Earlier this month, the Canadian government announced the appointment of Sheri Meyerhoffer as the first Canadian Ombudsperson for Responsible Enterprise (“CORE”). The position has been lauded as being the first of its kind in the world. This blog post considers a number of the key issues which are still to be ironed out before Ombudsperson Meyerhoffer begins her work in earnest.
The Mandate and Powers of the CORE
The CORE’s mandate is to review alleged human rights abuses arising from the overseas operations of Canadian companies in the extractives and garment sectors, with the possibility of further expansion of industries in the future. In the course of its work, the CORE must be guided by, and promote the implementation of, established international norms, which specifically includes the United Nations Guiding Principles on Business and Human Rights (UNGPs) and the OECD Guidelines for Multinational Enterprises. The CORE’s remit is wider than that of its predecessor, the Corporate Social Responsibility (CSR) Counsellor for the Extractive Sector, both in terms of sector focus and powers. Indeed, one of the main criticisms of the CSR Counsellor was its lack of teeth: it lacked independent investigatory powers and the ability to recommend effective sanctions for non-compliance with relevant human rights standards. At this stage, the new Ombudsperson is anticipated to be empowered with the ability to self-initiate investigations as well as consider referrals from individuals and organisations and to make recommendations to the relevant parties and the government.
However, the scope of the CORE’s investigatory powers remains in question. In a public interview following her appointment, Ombudsperson Meyerhoffer expressed a desire for powers that are “as extensive and expansive as possible”. The Government of Canada has been more circumspect, promising that the CORE would have “all the tools required to ensure compliance with information requests” , but has stopped short in saying what precisely those tools will be, indicating that it is currently seeking external legal advice on the matter. The expectation is that the CORE will have subpoena powers similar to those provided in the Inquiries Act, 1985: namely, to compel witnesses to testify and the production of documents. In light of the focus on businesses with overseas operations, one would expect that this advice would consider how the Ombudsperson’s powers would be exercised in practice where key documents or individuals are located outside the jurisdiction.
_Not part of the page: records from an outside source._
-- pv_equiv track=rewrite | github.com/cuongpiger/algorithms-training | solutions/36.py | bfs
-- ===== SOURCE A (Python) =====
-- from queue import Queue
--
-- def bfs(key, lock, other_keys):
--     q = Queue()
--     q.put(key)
--     visited = dict()
--     visited[key] = 0
--
--     while not q.empty():
--         key_comb = q.get()
--         key_comb_visited = visited.get(key_comb)
--
--         for ok in other_keys:
--             new_key_comb = (key_comb * ok) % 100000
--
--             if visited.get(new_key_comb) is None:
--                 visited[new_key_comb] = key_comb_visited + 1
--                 q.put(new_key_comb)
--
--                 if new_key_comb == lock:
--                     return visited.get(new_key_comb)
--
--     return -1
-- ===== SOURCE B (Python) =====
-- def bfs(key, lock, other_keys):
--     # Whole-level set-image iteration: no queue, no per-node marking/early return.
--     # Each round replaces the current level by its image under all multipliers
--     # minus everything already seen, then tests lock membership once per level.
--     seen = {key}
--     cur = {key}
--     d = 0
--     while cur:
--         cur = {(x * ok) % 100000 for x in cur for ok in other_keys} - seen
--         d += 1
--         if lock in cur:
--             return d
--         seen |= cur
--     return -1
-- ===== Notes on version B (the rewrite author's own statement) =====
-- stated objective: alternative
-- what changed: Replaces the node-at-a-time Queue BFS with a per-node distance dict and mid-scan early return by whole-level set-image iteration: each round maps the entire current level through all multipliers as one set comprehension, subtracts the seen set, tests lock membership once per level, and counts levels with a single integer.
import Mathlib
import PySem

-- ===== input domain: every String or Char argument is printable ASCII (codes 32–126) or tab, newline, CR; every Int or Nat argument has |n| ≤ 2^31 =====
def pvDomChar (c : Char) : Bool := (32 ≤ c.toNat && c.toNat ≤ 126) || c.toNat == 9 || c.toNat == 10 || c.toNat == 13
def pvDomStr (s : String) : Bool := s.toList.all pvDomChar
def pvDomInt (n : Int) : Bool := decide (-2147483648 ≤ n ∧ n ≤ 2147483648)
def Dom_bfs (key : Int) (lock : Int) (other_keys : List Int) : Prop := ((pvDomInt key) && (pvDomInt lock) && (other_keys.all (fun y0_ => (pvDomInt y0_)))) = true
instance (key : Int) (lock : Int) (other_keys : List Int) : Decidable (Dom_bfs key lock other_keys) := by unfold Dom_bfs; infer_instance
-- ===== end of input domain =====

-- B replaces A's node-at-a-time Queue+distance-dict BFS by whole-level set-image
-- iteration (image of the current level minus everything seen, one lock-membership
-- test per level): an alternative decomposition, same asymptotic cost.


-- ===== PORT A =====
-- queue.Queue of ints, ported as the standard two-list FIFO queue
-- (put = O(1) enqueue at the back, get? = dequeue at the front; none = queue empty).
structure BfsQueue where
  front : List Int
  back : List Int          -- in reverse order
deriving Repr, DecidableEq

def BfsQueue.put (q : BfsQueue) (x : Int) : BfsQueue := ⟨q.front, x :: q.back⟩

def BfsQueue.get? (q : BfsQueue) : Option (Int × BfsQueue) :=
  match q.front with
  | x :: f => some (x, ⟨f, q.back⟩)
  | [] =>
    match q.back.reverse with
    | [] => none
    | x :: f => some (x, ⟨f, []⟩)

-- inner 'for ok in other_keys' loop of A; .error r = the Python 'return r',
-- .ok (visited', newly-discovered) = the loop fell through (the new nodes are
-- enqueued by the caller, in this order).  visited is Python's dict, a hash map.
def bfsInnerA (lock kc d : Int) (vis : Std.HashMap Int Int) : List Int → Except Int (Std.HashMap Int Int × List Int)
  | [] => .ok (vis, [])
  | ok :: rest =>
    let nk := PySem.Int.mod (kc * ok) 100000
    if vis[nk]?.isNone then
      let vis' := vis.insert nk (d + 1)
      if nk = lock then .error (vis'[nk]?.getD 0)
      else
        match bfsInnerA lock kc d vis' rest with
        | .error r => .error r
        | .ok (v, news) => .ok (v, nk :: news)
    else bfsInnerA lock kc d vis rest

-- the 'while not q.empty()' loop; fuel makes the loop total
-- (one unit per dequeued node; never exhausted in practice).
def bfsLoopA (lock : Int) (oks : List Int) : Nat → BfsQueue → Std.HashMap Int Int → Int
  | 0, _, _ => -1
  | Nat.succ f, q, vis =>
    match q.get? with
    | none => -1
    | some (kc, q') =>
      let d := vis[kc]?.getD 0           -- visited.get(key_comb); always present
      match bfsInnerA lock kc d vis oks with
      | .error r => r
      | .ok (vis', news) => bfsLoopA lock oks f (news.foldl BfsQueue.put q') vis'

def bfs (key : Int) (lock : Int) (other_keys : List Int) : Int :=
  bfsLoopA lock other_keys 100002 (BfsQueue.put ⟨[], []⟩ key) ((∅ : Std.HashMap Int Int).insert key 0)

-- ===== PORT B =====
-- {(x * ok) % 100000 for x in cur for ok in other_keys}, a hash set
-- (built by iterating the set cur: the resulting SET does not depend on the order)
def bfsImage (cur : Std.HashSet Int) (oks : List Int) : Std.HashSet Int :=
  Std.HashSet.ofList (cur.toList.flatMap (fun x => oks.map (fun ok => PySem.Int.mod (x * ok) 100000)))

-- the 'while cur:' loop of B; fuel = one unit per level (never exhausted in practice).
def bfsLoopB (lock : Int) (oks : List Int) : Nat → Std.HashSet Int → Std.HashSet Int → Int → Int
  | 0, _, _, _ => -1
  | Nat.succ f, cur, seen, d =>
    if cur.isEmpty then -1
    else
      let cur' := Std.HashSet.filter (fun x => !seen.contains x) (bfsImage cur oks)   -- {…} - seen
      let d' := d + 1
      if cur'.contains lock then d'
      else bfsLoopB lock oks f cur' (seen.insertMany cur'.toList) d'

def bfs_alt (key : Int) (lock : Int) (other_keys : List Int) : Int :=
  bfsLoopB lock other_keys 100002 (Std.HashSet.ofList [key]) (Std.HashSet.ofList [key]) 0

-- ===== PRECONDITION & SPEC =====
def Spec_bfs (key : Int) (lock : Int) (other_keys : List Int) (out : Int) : Prop := out = bfs_alt key lock other_keys
instance (key : Int) (lock : Int) (other_keys : List Int) (out : Int) : Decidable (Spec_bfs key lock other_keys out) := by unfold Spec_bfs; infer_instance

-- ===== CLAIM (what is proved, stated in full; the proofs are below) =====
def Claim_equal_bfs : Prop := ∀ (key : Int) (lock : Int) (other_keys : List Int), Dom_bfs key lock other_keys → Spec_bfs key lock other_keys (bfs key lock other_keys)

-- ===== LEMMAS AND PROOFS =====

-- the logical content of a queue
def BfsQueue.toList (q : BfsQueue) : List Int := q.front ++ q.back.reverse

theorem BfsQueue.toList_put (q : BfsQueue) (x : Int) : (q.put x).toList = q.toList ++ [x] := by
  simp [BfsQueue.put, BfsQueue.toList]

theorem BfsQueue.toList_foldl_put (news : List Int) (q : BfsQueue) :
    (news.foldl BfsQueue.put q).toList = q.toList ++ news := by
  induction news generalizing q with
  | nil => simp
  | cons n ns ih => rw [List.foldl_cons, ih, BfsQueue.toList_put, List.append_assoc]; rfl

theorem BfsQueue.get?_eq_none (q : BfsQueue) (h : q.toList = []) : q.get? = none := by
  obtain ⟨f, b⟩ := q
  simp only [BfsQueue.toList, List.append_eq_nil_iff, List.reverse_eq_nil_iff] at h
  simp [BfsQueue.get?, h.1, h.2]

theorem BfsQueue.get?_eq_some (q : BfsQueue) (x : Int) (xs : List Int) (h : q.toList = x :: xs) :
    ∃ q' : BfsQueue, q.get? = some (x, q') ∧ q'.toList = xs := by
  obtain ⟨f, b⟩ := q
  cases f with
  | cons y f' =>
    simp only [BfsQueue.toList, List.cons_append, List.cons.injEq] at h
    exact ⟨⟨f', b⟩, by simp [BfsQueue.get?, h.1], by simpa [BfsQueue.toList] using h.2⟩
  | nil =>
    simp only [BfsQueue.toList, List.nil_append] at h
    exact ⟨⟨xs, []⟩, by simp [BfsQueue.get?, h], by simp [BfsQueue.toList]⟩

-- membership in a hash map, phrased through lookup
theorem bfs_hm_mem_iff (m : Std.HashMap Int Int) (x : Int) : x ∈ m ↔ ¬(m[x]? = none) := by
  rw [Std.HashMap.mem_iff_contains, Std.HashMap.contains_eq_isSome_getElem?,
    Option.isSome_iff_ne_none]

theorem bfs_hm_get_insert (m : Std.HashMap Int Int) (k a v : Int) :
    (m.insert k v)[a]? = if a = k then some v else m[a]? := by
  rw [Std.HashMap.getElem?_insert]
  by_cases h : a = k
  · subst h; rw [if_pos (beq_self_eq_true a), if_pos rfl]
  · rw [if_neg (fun hb => h (beq_iff_eq.mp hb).symm), if_neg h]

-- a list of distinct values drawn from {key} ∪ [0,100000) has at most 100001 entries
theorem bfs_len_bound (key : Int) (l : List Int) (hnd : l.Nodup)
    (h : ∀ x ∈ l, x = key ∨ (0 ≤ x ∧ x < 100000)) : l.length ≤ 100001 := by
  have hsub : l.toFinset ⊆ insert key (Finset.Ico (0 : Int) 100000) := by
    intro x hx
    rcases h x (List.mem_toFinset.mp hx) with h1 | h2
    · exact Finset.mem_insert.mpr (Or.inl h1)
    · exact Finset.mem_insert.mpr (Or.inr (Finset.mem_Ico.mpr h2))
  have hle := Finset.card_le_card hsub
  rw [List.toFinset_card_of_nodup hnd] at hle
  have hcard := Finset.card_insert_le key (Finset.Ico (0 : Int) 100000)
  rw [Int.card_Ico] at hcard
  omega

-- a hash map whose keys all lie in {key} ∪ [0,100000) has at most 100001 entries
theorem bfs_hm_size_bound (key : Int) (m : Std.HashMap Int Int)
    (h : ∀ x, ¬(m[x]? = none) → x = key ∨ (0 ≤ x ∧ x < 100000)) : m.size ≤ 100001 := by
  have hnd : m.keys.Nodup := by
    have hd := Std.HashMap.distinct_keys (m := m)
    exact hd.imp (fun hab => by intro he; subst he; simp at hab)
  rw [← Std.HashMap.length_keys]
  refine bfs_len_bound key _ hnd (fun x hx => ?_)
  exact h x ((bfs_hm_mem_iff m x).mp (Std.HashMap.mem_keys.mp hx))

theorem bfs_mod_bounds (a : Int) : 0 ≤ PySem.Int.mod a 100000 ∧ PySem.Int.mod a 100000 < 100000 :=
  ⟨PySem.Int.mod_nonneg a (by norm_num), PySem.Int.mod_lt a (by norm_num)⟩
It should also consider situations where there are parallel proceedings or processes already ongoing in Canada or elsewhere in relation to the matter, including what measures might be made available to protect the relevant parties’ procedural rights in the relevant forum.
Interface with Canada’s National Contact Point
The CORE is intended to operate alongside Canada’s National Contact Point (“NCP”), which is established pursuant to the OECD Guidelines for Multinational Enterprises. The NCP serves as a means of allowing an individual or organisation to request a review of a business’ activity which may be contrary to the OECD Guidelines. While the Government of Canada has assured that the roles of the CORE and the NCP will be complementary, in the 2019 Peer Review of Canada’s NCP, it was recognised that “[t]he mandate of the Ombudsperson overlaps somewhat with that of the NCP, and as a result the Ombudsperson may represent a competing venue for the handling of grievances related to business and human rights.”
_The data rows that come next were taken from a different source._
-- pv_equiv track=rewrite | github.com/ivoadf/PT_NER_DL | code/bootstrapping/dictionary_annotate.py | process_tagged_sub_text
-- ===== SOURCE A (Python) =====
-- def process_tagged_sub_text(text):
--     lines = text.split('\n')
--     if len(lines) == 1:
--         return lines[0]+'\tS-PER\n'
--     result = lines[0]+'\tB-PER\n'
--     for line in lines[1:-1]:
--         result += line+'\tI-PER\n'
--     result += lines[-1]+'\tE-PER\n'
--     return result
-- ===== SOURCE B (Python) =====
-- def process_tagged_sub_text(text):
--     lines = text.split('\n')
--     n = len(lines)
--     tags = ['S-PER'] if n == 1 else ['B-PER'] + ['I-PER'] * (n - 2) + ['E-PER']
--     return ''.join(line + '\t' + tag + '\n' for line, tag in zip(lines, tags))
-- ===== Notes on version B (the rewrite author's own statement) =====
-- stated objective: alternative
-- what changed: B first builds the BIO tag sequence as a data value (['S-PER'] or ['B-PER'] + ['I-PER']*(n-2) + ['E-PER']) and then produces the output in one join over zip(lines, tags), replacing A's first-line/middle-slice/last-line branch-and-accumulate structure.
import Mathlib
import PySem

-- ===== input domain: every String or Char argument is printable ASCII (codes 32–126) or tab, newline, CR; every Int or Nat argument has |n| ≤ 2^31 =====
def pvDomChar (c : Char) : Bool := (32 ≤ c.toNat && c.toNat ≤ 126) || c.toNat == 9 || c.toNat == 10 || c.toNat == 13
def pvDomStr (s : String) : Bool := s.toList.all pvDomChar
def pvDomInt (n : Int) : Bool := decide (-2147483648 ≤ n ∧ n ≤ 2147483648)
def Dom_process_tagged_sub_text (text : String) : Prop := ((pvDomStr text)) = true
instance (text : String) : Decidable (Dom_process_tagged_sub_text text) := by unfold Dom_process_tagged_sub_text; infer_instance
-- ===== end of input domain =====

-- B builds the BIO tag list as data (['S-PER'] / ['B-PER'] + ['I-PER']*(n-2) + ['E-PER']) and joins
-- it with the lines in one zip+join pass, instead of A's first/middle-slice/last accumulation (alternative decomposition, same cost).


-- ===== PORT A =====
-- 'text.split("\n")' never raises (separator nonempty), so the '.getD []' default is unreachable.
def process_tagged_sub_text (text : String) : String :=
  let lines := (PySem.Str.split? text "\n").getD []
  if lines.length == 1 then
    PySem.List.pyGetD lines 0 "" ++ "\tS-PER\n"
  else
    let result := PySem.List.pyGetD lines 0 "" ++ "\tB-PER\n"
    let result := (PySem.List.slice lines (some 1) (some (-1))).foldl
      (fun acc line => acc ++ line ++ "\tI-PER\n") result
    result ++ PySem.List.pyGetD lines (-1) "" ++ "\tE-PER\n"

-- ===== PORT B =====
def process_tagged_sub_text_alt (text : String) : String :=
  let lines := (PySem.Str.split? text "\n").getD []
  let n := lines.length
  let tags := if n == 1 then ["S-PER"] else "B-PER" :: (List.replicate (n - 2) "I-PER" ++ ["E-PER"])
  PySem.Str.join "" ((lines.zip tags).map (fun p => p.1 ++ "\t" ++ p.2 ++ "\n"))

-- ===== PRECONDITION & SPEC =====
def Spec_process_tagged_sub_text (text : String) (out : String) : Prop := out = process_tagged_sub_text_alt text
instance (text : String) (out : String) : Decidable (Spec_process_tagged_sub_text text out) := by unfold Spec_process_tagged_sub_text; infer_instance

-- ===== CLAIM (what is proved, stated in full; the proofs are below) =====
def Claim_equal_process_tagged_sub_text : Prop := ∀ (text : String), Dom_process_tagged_sub_text text → Spec_process_tagged_sub_text text (process_tagged_sub_text text)

-- ===== LEMMAS AND PROOFS =====

-- str.split with a nonempty separator always yields at least one piece.
theorem splitOn_go_ne_nil (sep : List Char) : ∀ (fuel : Nat) (l cur : List Char) (acc : List (List Char)),
    PySem.Chars.splitOn.go sep fuel l cur acc ≠ [] := by
  intro fuel
  induction fuel with
  | zero => intro l cur acc; simp [PySem.Chars.splitOn.go]
  | succ n ih =>
    intro l cur acc
    rcases l with _ | ⟨c, rest⟩
    · simp [PySem.Chars.splitOn.go]
    · rw [PySem.Chars.splitOn.go]
      split <;> apply ih

theorem lines_ne_nil (text : String) : (PySem.Str.split? text "\n").getD [] ≠ [] := by
  simp [PySem.Str.split?, PySem.Chars.split?]
  exact fun h => splitOn_go_ne_nil _ _ _ _ _ h

-- ''.join is plain concatenation.
theorem intersperse_nil_flatten (parts : List (List Char)) :
    (List.intersperse ([] : List Char) parts).flatten = parts.flatten := by
  induction parts with
  | nil => simp
  | cons x t ih =>
    rcases t with _ | ⟨y, t⟩
    · simp
    · simpa using ih

-- lines[1:-1] drops the first and last element.
theorem slice_one_neg_one {α : Type} (xs : List α) :
    PySem.List.slice xs (some 1) (some (-1)) = xs.tail.dropLast := by
  rcases xs with _ | ⟨a, t⟩
  · simp [PySem.List.slice, PySem.List.clampIdx]
  · simp [PySem.List.slice, PySem.List.clampIdx, List.dropLast_eq_take]
    split_ifs <;> omega

-- A's accumulation loop, characterised on the character list.
theorem fold_toList (mid : List String) (acc : String) :
    (mid.foldl (fun acc line => acc ++ line ++ "\tI-PER\n") acc).toList
      = acc.toList ++ mid.flatMap (fun l => l.toList ++ "\tI-PER\n".toList) := by
  induction mid generalizing acc with
  | nil => simp
  | cons x t ih => simp [ih, String.toList_append, List.append_assoc]

-- zipping with a constant replicate of matching length is a map.
theorem map_zip_replicate {α β γ : Type} (f : α × β → γ) (l : List α) (c : β) :
    (l.zip (List.replicate l.length c)).map f = l.map (fun x => f (x, c)) := by
  induction l with
  | nil => rfl
  | cons x t ih => simpa [List.replicate_succ] using ih

-- ===== VERDICT (by name: the statement is the Claim_ definition above) =====
theorem process_tagged_sub_text_spec : Claim_equal_process_tagged_sub_text := by
  intro text _
  unfold Spec_process_tagged_sub_text
  have hne := lines_ne_nil text
  obtain ⟨a, rest, hlr⟩ : ∃ a rest, (PySem.Str.split? text "\n").getD [] = a :: rest := by
    rcases h : (PySem.Str.split? text "\n").getD [] with _ | ⟨a, rest⟩
    · exact absurd h hne
    · exact ⟨a, rest, rfl⟩
  simp only [process_tagged_sub_text, process_tagged_sub_text_alt, hlr]
  rcases List.eq_nil_or_concat rest with hr | ⟨mid, z, hr⟩
  · subst hr
    apply String.toList_inj.mp
    simp [PySem.Str.toList_join, String.toList_append]
  · subst hr
    rw [List.concat_eq_append]
    apply String.toList_inj.mp
    rw [if_neg (by simp), if_neg (by simp)]
    rw [slice_one_neg_one]
    have hdl : (mid ++ [z]).dropLast = mid := by simp
    have hneg : PySem.List.pyGetD (a :: (mid ++ [z])) (-1) "" = z := by
      rw [show a :: (mid ++ [z]) = (a :: mid) ++ [z] from by simp]
      exact PySem.List.pyGetD_neg_one_append_singleton _ _ _
    simp only [List.tail_cons, PySem.List.pyGetD_zero_cons, hdl, hneg]
    rw [String.toList_append, String.toList_append, fold_toList]
    have hrep : (a :: (mid ++ [z])).length - 2 = mid.length := by simp
    rw [hrep, List.zip_cons_cons, List.zip_append (by simp)]
    simp only [PySem.Str.toList_join, List.map_cons, List.map_append,
      map_zip_replicate, String.toList_append]
    simp [PySem.Chars.join, List.intercalate, intersperse_nil_flatten, Function.comp_def,
      String.toList_append, List.append_assoc, List.flatMap_def]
However, it should be noted that the primary focus of the Canadian NCP and the CORE are in fact different. Countries have the latitude to design the procedure of their NCPs within the broad framework of the OECD Guidelines, and the Canadian process focusses on facilitated dialogue and mediation. Other countries have included an additional investigation conducted by the NCP in the event of the failure of mediation – for instance as reflected in the procedure of the NCPs in Denmark and United Kingdom – but this is absent in Canada’s NCP procedure. In this respect, the CORE fills an important gap: its primarily investigative function will allow it to focus on fact-finding in circumstances where mediation by the NCP is not a suitable procedure. This said, the CORE’s Standard Operating Procedures should nonetheless identify possible synergies in order to promote efficiency and to avoid unnecessary duplication of work between the two organisations.
Seeing the Wood for the Trees: The Broader Context of Developments in Canadian Business and Human Rights
The announcement of Sheri Meyerhoffer as the new CORE is but one of a series of recent developments in Canada in the sphere of business and human rights. Multinational human rights litigation is becoming increasingly common in Canadian courts, with the Supreme Court of Canada hearing arguments in appeal earlier this year in Nevsun Resources Ltd. v Gize Yebeyo Araya, et al., a case which raises the possibility of a novel tort for breach of customary international law and which may very well lead to further litigation in the future. The Government of Canada is also becoming increasingly active in relation to business and human rights, beginning a consultation process this year concerning the adoption of supply chain legislation akin to the Modern Slavery Act in the United Kingdom and in Australia. The changing landscape in Canada and other jurisdictions around the world, both in terms of policy initiatives and developments in judicial and non-judicial mechanisms of dispute resolution, underscores the importance of companies to actively take human rights risk into account in the course of their operations and to proactively develop systems and policies to ensure compliance with their business and human rights obligations.